Partitioning and Reordering for Spike-Based Distributed-Memory Parallel Gauss--Seidel

Abstract

Gauss--Seidel (GS) is a widely used iterative method for solving sparse linear systems of equations and also known to be effective as a smoother in algebraic multigrid methods. Parallelization of GS is a challenging task since solving the sparse lower triangular system in GS constitutes a sequential bottleneck at each iteration. We propose a distributed-memory parallel GS (dmpGS) by implementing a parallel sparse triangular solver (stSpike) based on the Spike algorithm. stSpike decouples the global triangular system into smaller systems that can be solved concurrently and requires the solution of a much smaller reduced sparse lower triangular system which constitutes a sequential bottleneck. In order to alleviate this bottleneck and to reduce the communication overhead of dmpGS, we propose a partitioning and reordering model consisting of two phases. The first phase is a novel hypergraph partitioning model whose partitioning objective simultaneously encodes minimizing the reduced system size and the communication volume.
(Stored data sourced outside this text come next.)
-- pv_equiv track=rewrite | github.com/jwehring1/EatMyReview | app.py | docFreq
-- ===== SOURCE A (Python) =====
-- def docFreq(dictionary,review,dictionaryTotal):
--     review = review.split() #get the TF vector for each review
--     wordfreq = [0] * dictionaryTotal
--     for revWord in review:
--         found = revWord in dictionary
--         if(found): #throws an error if it's not in the list so this is the workarround
--             wordfreq[dictionary.index(revWord)]+=1
--     return wordfreq
-- ===== SOURCE B (Python) =====
-- def docFreq(dictionary, review, dictionaryTotal):
--     counts = {}
--     for w in review.split():
--         counts[w] = counts.get(w, 0) + 1
--     wordfreq = [0] * dictionaryTotal
--     for i, w in enumerate(dictionary):
--         if w in counts:
--             wordfreq[i] = counts.pop(w)
--     return wordfreq
-- ===== Notes on version B (the rewrite author's own statement) =====
-- stated objective: alternative
-- what changed: Instead of scanning the dictionary twice per review token ('in' plus '.index'), B builds a frequency dict of the tokens in one pass and then makes a single pass over the dictionary, popping each word's count into its first-occurrence slot.
import Mathlib
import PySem

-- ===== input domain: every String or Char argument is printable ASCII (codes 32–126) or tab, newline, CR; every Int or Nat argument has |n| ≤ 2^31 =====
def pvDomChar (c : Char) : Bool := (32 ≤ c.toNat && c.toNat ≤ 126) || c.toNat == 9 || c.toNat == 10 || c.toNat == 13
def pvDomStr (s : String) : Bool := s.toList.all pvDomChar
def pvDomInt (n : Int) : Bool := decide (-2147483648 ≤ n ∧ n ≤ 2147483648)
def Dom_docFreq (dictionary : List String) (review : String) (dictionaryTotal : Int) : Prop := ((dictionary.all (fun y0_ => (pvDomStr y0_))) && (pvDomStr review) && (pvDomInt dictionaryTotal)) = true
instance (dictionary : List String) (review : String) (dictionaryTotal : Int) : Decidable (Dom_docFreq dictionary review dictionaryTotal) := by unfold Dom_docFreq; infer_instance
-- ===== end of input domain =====

-- B replaces A's per-token dictionary scans ('in' + '.index') by one token-frequency dict and a
-- single pass over the dictionary (objective: alternative).

-- ===== PORT A =====
-- loop body of A's 'for revWord in review:'
def docFreqStepA (dictionary : List String) (wf : List Int) (revWord : String) : List Int :=
  let found := dictionary.contains revWord
  if found then
    match PySem.List.index? dictionary revWord with
    | some i => PySem.List.pySetD wf (i : Int) (PySem.List.pyGetD wf (i : Int) 0 + 1)
    | none => wf
  else wf

def docFreq (dictionary : List String) (review : String) (dictionaryTotal : Int) : List Int :=
  let rev := PySem.Str.split₀ review
  let wordfreq := List.replicate dictionaryTotal.toNat (0 : Int)
  rev.foldl (docFreqStepA dictionary) wordfreq

-- ===== PORT B =====
-- loop body of B's 'for i, w in enumerate(dictionary):' over the state (wordfreq, counts);
-- 'wordfreq[i] = counts.pop(w)' under the guard 'w in counts' is: read the count, erase the key.
def docFreqStepB (st : List Int × PySem.Dict String Int) (p : Int × String) : List Int × PySem.Dict String Int :=
  if st.2.contains p.2 then
    (PySem.List.pySetD st.1 p.1 (st.2.getD p.2 0), st.2.erase p.2)
  else st

def docFreq_alt (dictionary : List String) (review : String) (dictionaryTotal : Int) : List Int :=
  let counts := (PySem.Str.split₀ review).foldl (fun d w => d.insert w (d.getD w 0 + 1)) PySem.Dict.empty
  let wordfreq := List.replicate dictionaryTotal.toNat (0 : Int)
  ((PySem.List.enumerate dictionary).foldl docFreqStepB (wordfreq, counts)).1

-- ===== PRECONDITION & SPEC =====
-- Pre_ excludes exactly the inputs on which the Python A raises IndexError: some review token that
-- occurs in the dictionary has its first dictionary index ≥ dictionaryTotal.
def Pre_docFreq (dictionary : List String) (review : String) (dictionaryTotal : Int) : Prop :=
  ∀ t ∈ PySem.Str.split₀ review, t ∈ dictionary →
    (((PySem.List.index? dictionary t).getD 0 : Nat) : Int) < dictionaryTotal
instance (dictionary : List String) (review : String) (dictionaryTotal : Int) : Decidable (Pre_docFreq dictionary review dictionaryTotal) := by unfold Pre_docFreq; infer_instance

def pvWitness_docFreq : List String × String × Int := (["good", "bad"], "good food good", 2)

def Spec_docFreq (dictionary : List String) (review : String) (dictionaryTotal : Int) (out : List Int) : Prop := out = docFreq_alt dictionary review dictionaryTotal
instance (dictionary : List String) (review : String) (dictionaryTotal : Int) (out : List Int) : Decidable (Spec_docFreq dictionary review dictionaryTotal out) := by unfold Spec_docFreq; infer_instance

-- ===== CLAIM (what is proved, stated in full; the proofs are below) =====
def Claim_equal_docFreq : Prop := ∀ (dictionary : List String) (review : String) (dictionaryTotal : Int), Dom_docFreq dictionary review dictionaryTotal → Pre_docFreq dictionary review dictionaryTotal → Spec_docFreq dictionary review dictionaryTotal (docFreq dictionary review dictionaryTotal)

-- ===== LEMMAS AND PROOFS =====

theorem stepA_mem (D : List String) (wf : List Int) (t : String) (i : Nat)
    (hc : D.contains t = true) (hi : PySem.List.index? D t = some i) :
    docFreqStepA D wf t = wf.set i (wf.getD i 0 + 1) := by
  unfold docFreqStepA
  simp only [hc, if_true, hi, PySem.List.pySetD_natCast, PySem.List.pyGetD_natCast]

theorem stepA_not_mem (D : List String) (wf : List Int) (t : String)
    (hc : D.contains t = false) : docFreqStepA D wf t = wf := by
  unfold docFreqStepA
  simp only [hc, Bool.false_eq_true, if_false]

theorem lengthA (D : List String) (toks : List String) (wf : List Int) :
    (toks.foldl (docFreqStepA D) wf).length = wf.length := by
  induction toks generalizing wf with
  | nil => rfl
  | cons t toks ih =>
      rw [List.foldl_cons]
      by_cases hc : D.contains t
      · obtain ⟨i, hi⟩ : ∃ i, PySem.List.index? D t = some i :=
          Option.isSome_iff_exists.mp ((PySem.List.index?_isSome_iff D t).mpr (by simpa using hc))
        rw [stepA_mem D wf t i hc hi, ih]
        simp
      · rw [stepA_not_mem D wf t (by simpa using hc), ih]

theorem A_getD (D : List String) (toks : List String) (wf : List Int) (j : Nat) (hj : j < wf.length) :
    (toks.foldl (docFreqStepA D) wf).getD j 0 =
      wf.getD j 0 + ((toks.countP (fun t => PySem.List.index? D t == some j)) : Int) := by
  induction toks generalizing wf with
  | nil => simp
  | cons t toks ih =>
      rw [List.foldl_cons, List.countP_cons]
      by_cases hc : D.contains t
      · obtain ⟨i, hi⟩ : ∃ i, PySem.List.index? D t = some i :=
          Option.isSome_iff_exists.mp ((PySem.List.index?_isSome_iff D t).mpr (by simpa using hc))
        rw [stepA_mem D wf t i hc hi, ih _ (by simpa using hj), hi]
        by_cases hij : i = j
        · subst hij
          rw [List.getD_eq_getElem _ _ (by simpa using hj), List.getElem_set_self]
          simp only [beq_self_eq_true, if_true]
          push_cast
          ring
        · have hb : (some i == some j) = false := by simp [hij]
          rw [List.getD_eq_getElem _ _ (by simpa using hj),
              List.getElem_set_ne (by omega), ← List.getD_eq_getElem _ 0 hj, hb]
          simp
      · have hn : PySem.List.index? D t = none := (PySem.List.index?_eq_none_iff D t).mpr (by simpa using hc)
        rw [stepA_not_mem D wf t (by simpa using hc), ih _ hj, hn]
        simp

theorem lengthB (d : List String) (s : Nat) (wf : List Int) (cnt : PySem.Dict String Int) :
    ((PySem.List.enumerate d (s : Int)).foldl docFreqStepB (wf, cnt)).1.length = wf.length := by
  induction d generalizing s wf cnt with
  | nil => rfl
  | cons w d ih =>
      rw [PySem.List.enumerate_cons, List.foldl_cons]
      by_cases hc : cnt.contains w
      · have hstep : docFreqStepB (wf, cnt) ((s : Int), w)
            = (wf.set s (cnt.getD w 0), cnt.erase w) := by
          unfold docFreqStepB
          simp only [hc, if_true, PySem.List.pySetD_natCast]
        rw [hstep]
        have : ((s : Int) + 1) = ((s + 1 : Nat) : Int) := by push_cast; ring
        rw [this, ih]
        simp
      · have hstep : docFreqStepB (wf, cnt) ((s : Int), w) = (wf, cnt) := by
          unfold docFreqStepB
          simp only [hc, Bool.false_eq_true, if_false]
        rw [hstep]
        have : ((s : Int) + 1) = ((s + 1 : Nat) : Int) := by push_cast; ring
        rw [this, ih]

theorem dict_contains_erase_self {κ ν : Type} [BEq κ] [LawfulBEq κ] (d : PySem.Dict κ ν) (k : κ) :
    (d.erase k).contains k = false := by
  simp [PySem.Dict.erase, PySem.Dict.contains, List.any_filter]

theorem dict_contains_erase_of_ne {κ ν : Type} [BEq κ] [LawfulBEq κ] (d : PySem.Dict κ ν) (k k' : κ)
    (h : k' ≠ k) : (d.erase k).contains k' = d.contains k' := by
  simp only [PySem.Dict.erase, PySem.Dict.contains, List.any_filter]
  congr 1
  funext p
  by_cases hp : p.1 = k' <;> simp [hp, h]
The second phase is an in-block row reordering method for decreasing the nonzero count of the reduced system. Extensive experiments on a dataset consisting of 359 sparse linear systems verify the effectiveness of the proposed partitioning and reordering model in terms of reducing the communication and the sequential computational overheads. Parallel experiments on 12 large systems using up to 320 cores demonstrate that the proposed model significantly improves the scalability of dmpGS.